PROBLEM DESCRIPTION ▸ In the entries, find all lines that hold the word "stated" and copy them.

Source data
-- pv_equiv track=rewrite | github.com/LucasCerqueiraGalvao/cotation-scraper | quote_comparison.py | build_hapag_map_from_columns
-- ===== SOURCE A (Python) =====
-- def build_hapag_map_from_columns(columns) -> dict:
--     """
--     Monta o mapeamento da Hapag automaticamente por prefixo.
--
--     OBS: ignora "Ocean Freight" (seco) pra não duplicar com
--     "Freight Charges | Ocean Freight | 20STD".
--     """
--     cols = [str(c) for c in columns]
--
--     hapag_map = {
--         "ocean_freight": [],
--         "export_surcharges": [],
--         "freight_surcharges": [],
--         "import_surcharges": [],
--     }
--
--     for c in cols:
--         c_strip = c.strip()
--
--         # ignora total estimado (pra não duplicar soma)
--         if c_strip.startswith("Estimated Total |"):
--             continue
--
--         # ignora Ocean Freight "seco" (duplicaria)
--         if c_strip == "Ocean Freight":
--             continue
--
--         # export
--         if c_strip.startswith("Export Surcharges |") and c_strip.endswith("| 20STD"):
--             hapag_map["export_surcharges"].append(c)
--             continue
--
--         # freight surcharges
--         if c_strip.startswith("Freight Surcharges |") and c_strip.endswith("| 20STD"):
--             hapag_map["freight_surcharges"].append(c)
--             continue
--
--         # import
--         if c_strip.startswith("Import Surcharges |") and c_strip.endswith("| 20STD"):
--             hapag_map["import_surcharges"].append(c)
--             continue
--
--         # ocean freight detalhado
--         if c_strip.startswith("Freight Charges | Ocean Freight |") and c_strip.endswith("| 20STD"):
--             hapag_map["ocean_freight"].append(c)
--             continue
--
--     # remover duplicatas preservando ordem
--     for k in hapag_map:
--         hapag_map[k] = list(dict.fromkeys(hapag_map[k]))
--
--     return hapag_map
-- ===== SOURCE B (Python) =====
-- def build_hapag_map_from_columns(columns) -> dict:
--     """Bucket columns by category prefix: four independent filter passes, one per bucket."""
--     cols = [str(c) for c in columns]
--
--     def bucket(prefix):
--         return list(dict.fromkeys(
--             c for c in cols
--             if c.strip().startswith(prefix) and c.strip().endswith("| 20STD")
--         ))
--
--     return {
--         "ocean_freight": bucket("Freight Charges | Ocean Freight |"),
--         "export_surcharges": bucket("Export Surcharges |"),
--         "freight_surcharges": bucket("Freight Surcharges |"),
--         "import_surcharges": bucket("Import Surcharges |"),
--     }
-- ===== Notes on version B (the rewrite author's own statement) =====
-- stated objective: simpler
-- what changed: Replaces the single loop with its six-way branch chain, mutable dict, and two skip guards by four independent filter-and-dedup passes (one per bucket); the skip guards are dropped because a skipped column can never satisfy any bucket's prefix+suffix test.
import Mathlib
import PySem

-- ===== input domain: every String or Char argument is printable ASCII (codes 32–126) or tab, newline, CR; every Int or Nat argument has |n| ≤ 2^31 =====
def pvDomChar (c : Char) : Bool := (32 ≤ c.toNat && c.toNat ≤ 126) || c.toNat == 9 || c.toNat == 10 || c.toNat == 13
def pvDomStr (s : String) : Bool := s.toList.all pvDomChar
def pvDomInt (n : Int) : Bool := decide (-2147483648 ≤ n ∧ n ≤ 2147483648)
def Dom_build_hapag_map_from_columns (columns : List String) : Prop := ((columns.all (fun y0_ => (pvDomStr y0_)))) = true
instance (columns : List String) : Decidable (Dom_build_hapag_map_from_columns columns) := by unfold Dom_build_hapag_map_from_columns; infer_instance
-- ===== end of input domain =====

-- B replaces A's single loop (branch chain + mutable dict + skip guards) by four
-- independent filter-and-dedup passes, one per bucket; same output, similar cost.

-- ===== PORT A =====
-- the body of A's 'for c in cols' loop, step for step (same branch order)
def pvStepA (d : PySem.Dict String (List String)) (c : String) :
    PySem.Dict String (List String) :=
  let c_strip := PySem.Str.strip c
  if PySem.Str.startswith c_strip "Estimated Total |" then d
  else if c_strip == "Ocean Freight" then d
  else if PySem.Str.startswith c_strip "Export Surcharges |" && PySem.Str.endswith c_strip "| 20STD" then
    d.modify "export_surcharges" [] (· ++ [c])
  else if PySem.Str.startswith c_strip "Freight Surcharges |" && PySem.Str.endswith c_strip "| 20STD" then
    d.modify "freight_surcharges" [] (· ++ [c])
  else if PySem.Str.startswith c_strip "Import Surcharges |" && PySem.Str.endswith c_strip "| 20STD" then
    d.modify "import_surcharges" [] (· ++ [c])
  else if PySem.Str.startswith c_strip "Freight Charges | Ocean Freight |" && PySem.Str.endswith c_strip "| 20STD" then
    d.modify "ocean_freight" [] (· ++ [c])
  else d

def build_hapag_map_from_columns (columns : List String) : List (String × List String) :=
  let cols := columns.map (fun c => c)   -- str(c) is the identity on str
  let hapag_map : PySem.Dict String (List String) :=
    PySem.Dict.ofList [("ocean_freight", []), ("export_surcharges", []),
                       ("freight_surcharges", []), ("import_surcharges", [])]
  let hapag_map := cols.foldl pvStepA hapag_map
  -- for k in hapag_map: hapag_map[k] = list(dict.fromkeys(hapag_map[k]))
  let hapag_map := hapag_map.keys.foldl (fun d k => d.modify k [] PySem.List.dedup) hapag_map
  hapag_map.items

-- ===== PORT B =====
-- B's bucket test: c.strip().startswith(pre) and c.strip().endswith("| 20STD")
def pvP (pre : String) (c : String) : Bool :=
  PySem.Str.startswith (PySem.Str.strip c) pre && PySem.Str.endswith (PySem.Str.strip c) "| 20STD"

-- B's 'bucket': one filtering pass over cols, deduplicated via dict.fromkeys
def pvBucket (cols : List String) (pre : String) : List String :=
  PySem.List.dedup (cols.filter (pvP pre))

def build_hapag_map_from_columns_alt (columns : List String) : List (String × List String) :=
  let cols := columns.map (fun c => c)
  [("ocean_freight", pvBucket cols "Freight Charges | Ocean Freight |"),
   ("export_surcharges", pvBucket cols "Export Surcharges |"),
   ("freight_surcharges", pvBucket cols "Freight Surcharges |"),
   ("import_surcharges", pvBucket cols "Import Surcharges |")]

-- ===== PRECONDITION & SPEC =====
def Spec_build_hapag_map_from_columns (columns : List String) (out : List (String × List String)) : Prop := out = build_hapag_map_from_columns_alt columns
instance (columns : List String) (out : List (String × List String)) : Decidable (Spec_build_hapag_map_from_columns columns out) := by unfold Spec_build_hapag_map_from_columns; infer_instance

-- ===== CLAIM (what is proved, stated in full; the proofs are below) =====
def Claim_equal_build_hapag_map_from_columns : Prop := ∀ (columns : List String), Dom_build_hapag_map_from_columns columns → Spec_build_hapag_map_from_columns columns (build_hapag_map_from_columns columns)

-- ===== LEMMAS AND PROOFS =====

-- two string prefixes that are not prefixes of one another never both start the same string
lemma pv_excl (p q : String) (hp : ¬ p.toList <+: q.toList) (hq : ¬ q.toList <+: p.toList)
    (s : String) (h : PySem.Str.startswith s p = true) : PySem.Str.startswith s q = false := by
  rw [Bool.eq_false_iff]
  intro h2
  rw [PySem.Str.startswith_eq, PySem.Chars.startswith_iff] at h h2
  rcases List.prefix_or_prefix_of_prefix h h2 with hh | hh
  · exact hp hh
  · exact hq hh

-- one iteration of A's loop appends c to exactly the bucket whose pvP test c passes
lemma pvStepA_eq (o e f i : List String) (c : String) :
    pvStepA (PySem.Dict.mk [("ocean_freight", o), ("export_surcharges", e),
        ("freight_surcharges", f), ("import_surcharges", i)]) c =
    PySem.Dict.mk [("ocean_freight", o ++ if pvP "Freight Charges | Ocean Freight |" c then [c] else []),
        ("export_surcharges", e ++ if pvP "Export Surcharges |" c then [c] else []),
        ("freight_surcharges", f ++ if pvP "Freight Surcharges |" c then [c] else []),
        ("import_surcharges", i ++ if pvP "Import Surcharges |" c then [c] else [])] := by
  by_cases h1 : PySem.Str.startswith (PySem.Str.strip c) "Estimated Total |" = true
  · -- skipped by the first guard: no bucket test can pass (incompatible prefixes)
    have sE := pv_excl "Estimated Total |" "Export Surcharges |" (by decide) (by decide) _ h1
    have sF := pv_excl "Estimated Total |" "Freight Surcharges |" (by decide) (by decide) _ h1
    have sI := pv_excl "Estimated Total |" "Import Surcharges |" (by decide) (by decide) _ h1
    have sO := pv_excl "Estimated Total |" "Freight Charges | Ocean Freight |" (by decide) (by decide) _ h1
    simp at h1 sE sF sI sO
    simp [pvStepA, pvP, h1, sE, sF, sI, sO]
  · by_cases h2 : (PySem.Str.strip c == "Ocean Freight") = true
    · -- skipped by the second guard: "Ocean Freight" does not end with "| 20STD"
      have hc : PySem.Str.strip c = "Ocean Freight" := by simpa using h2
      have hc' := congrArg String.toList hc
      simp at hc'
      have hEnd : PySem.Chars.endswith (PySem.Chars.strip c.toList) "| 20STD".toList = false := by
        rw [hc']; decide
      simp at h1 hEnd
      simp [pvStepA, pvP, h1, h2, hEnd]
    · by_cases h3 : (PySem.Str.startswith (PySem.Str.strip c) "Export Surcharges |" && PySem.Str.endswith (PySem.Str.strip c) "| 20STD") = true
      · have h3s := ((Bool.and_eq_true _ _).mp h3).1
        have sF := pv_excl "Export Surcharges |" "Freight Surcharges |" (by decide) (by decide) _ h3s
        have sI := pv_excl "Export Surcharges |" "Import Surcharges |" (by decide) (by decide) _ h3s
        have sO := pv_excl "Export Surcharges |" "Freight Charges | Ocean Freight |" (by decide) (by decide) _ h3s
        simp at h1 h2 h3 sF sI sO
        simp [pvStepA, pvP, h1, h2, h3, sF, sI, sO,
              PySem.Dict.modify, PySem.Dict.insert, PySem.Dict.getD,
              PySem.Dict.get?, PySem.Dict.contains]
      · by_cases h4 : (PySem.Str.startswith (PySem.Str.strip c) "Freight Surcharges |" && PySem.Str.endswith (PySem.Str.strip c) "| 20STD") = true
        · have h4s := ((Bool.and_eq_true _ _).mp h4).1
          have sE := pv_excl "Freight Surcharges |" "Export Surcharges |" (by decide) (by decide) _ h4s
          have sI := pv_excl "Freight Surcharges |" "Import Surcharges |" (by decide) (by decide) _ h4s
          have sO := pv_excl "Freight Surcharges |" "Freight Charges | Ocean Freight |" (by decide) (by decide) _ h4s
          simp at h1 h2 h4 sE sI sO
          simp [pvStepA, pvP, h1, h2, h4, sE, sI, sO,
                PySem.Dict.modify, PySem.Dict.insert, PySem.Dict.getD,
                PySem.Dict.get?, PySem.Dict.contains]
        · by_cases h5 : (PySem.Str.startswith (PySem.Str.strip c) "Import Surcharges |" && PySem.Str.endswith (PySem.Str.strip c) "| 20STD") = true
          · have h5s := ((Bool.and_eq_true _ _).mp h5).1
            have sE := pv_excl "Import Surcharges |" "Export Surcharges |" (by decide) (by decide) _ h5s
            have sF := pv_excl "Import Surcharges |" "Freight Surcharges |" (by decide) (by decide) _ h5s
            have sO := pv_excl "Import Surcharges |" "Freight Charges | Ocean Freight |" (by decide) (by decide) _ h5s
            simp at h1 h2 h5 sE sF sO
            simp [pvStepA, pvP, h1, h2, h5, sE, sF, sO,
                  PySem.Dict.modify, PySem.Dict.insert, PySem.Dict.getD,
                  PySem.Dict.get?, PySem.Dict.contains]
          · by_cases h6 : (PySem.Str.startswith (PySem.Str.strip c) "Freight Charges | Ocean Freight |" && PySem.Str.endswith (PySem.Str.strip c) "| 20STD") = true
            · have h6s := ((Bool.and_eq_true _ _).mp h6).1
              have sE := pv_excl "Freight Charges | Ocean Freight |" "Export Surcharges |" (by decide) (by decide) _ h6s
              have sF := pv_excl "Freight Charges | Ocean Freight |" "Freight Surcharges |" (by decide) (by decide) _ h6s
              have sI := pv_excl "Freight Charges | Ocean Freight |" "Import Surcharges |" (by decide) (by decide) _ h6s
              simp at h1 h2 h6 sE sF sI
              simp [pvStepA, pvP, h1, h2, h6, sE, sF, sI,
                    PySem.Dict.modify, PySem.Dict.insert, PySem.Dict.getD,
                    PySem.Dict.get?, PySem.Dict.contains]
            · simp at h1 h2 h3 h4 h5 h6
              simp [pvStepA, pvP, h1, h2]
              split_ifs <;> simp_all

-- A's whole loop appends, per bucket, exactly the columns that pass that bucket's pvP test
lemma pv_loopA (cols : List String) (o e f i : List String) :
    cols.foldl pvStepA (PySem.Dict.mk [("ocean_freight", o), ("export_surcharges", e),
        ("freight_surcharges", f), ("import_surcharges", i)]) =
    PySem.Dict.mk [("ocean_freight", o ++ cols.filter (pvP "Freight Charges | Ocean Freight |")),
        ("export_surcharges", e ++ cols.filter (pvP "Export Surcharges |")),
        ("freight_surcharges", f ++ cols.filter (pvP "Freight Surcharges |")),
        ("import_surcharges", i ++ cols.filter (pvP "Import Surcharges |"))] := by
  induction cols generalizing o e f i with
  | nil => simp
  | cons c rest ih =>
    rw [List.foldl_cons, pvStepA_eq, ih]
    simp only [List.filter_cons, List.append_assoc]
    split_ifs <;> simp_all

-- ===== VERDICT (by name: the statement is the Claim_ definition above) =====
theorem build_hapag_map_from_columns_spec : Claim_equal_build_hapag_map_from_columns := by
  intro columns _
  show build_hapag_map_from_columns columns = build_hapag_map_from_columns_alt columns
  simp only [build_hapag_map_from_columns, build_hapag_map_from_columns_alt, List.map_id']
  rw [show (PySem.Dict.ofList [("ocean_freight", ([] : List String)), ("export_surcharges", []),
        ("freight_surcharges", []), ("import_surcharges", [])] : PySem.Dict String (List String)) =
      PySem.Dict.mk [("ocean_freight", []), ("export_surcharges", []),
        ("freight_surcharges", []), ("import_surcharges", [])] from by decide]
  rw [pv_loopA]
  simp only [PySem.Dict.keys_mk, List.map_cons, List.map_nil, List.foldl_cons, List.foldl_nil,
    List.nil_append]
  simp [PySem.Dict.modify, PySem.Dict.insert, PySem.Dict.getD, PySem.Dict.get?,
        PySem.Dict.contains, pvBucket]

YOUR SOLUTION ▸
-- stated objective: simpler
-- ===== CLAIM (what is proved, stated in full; the proofs are below) =====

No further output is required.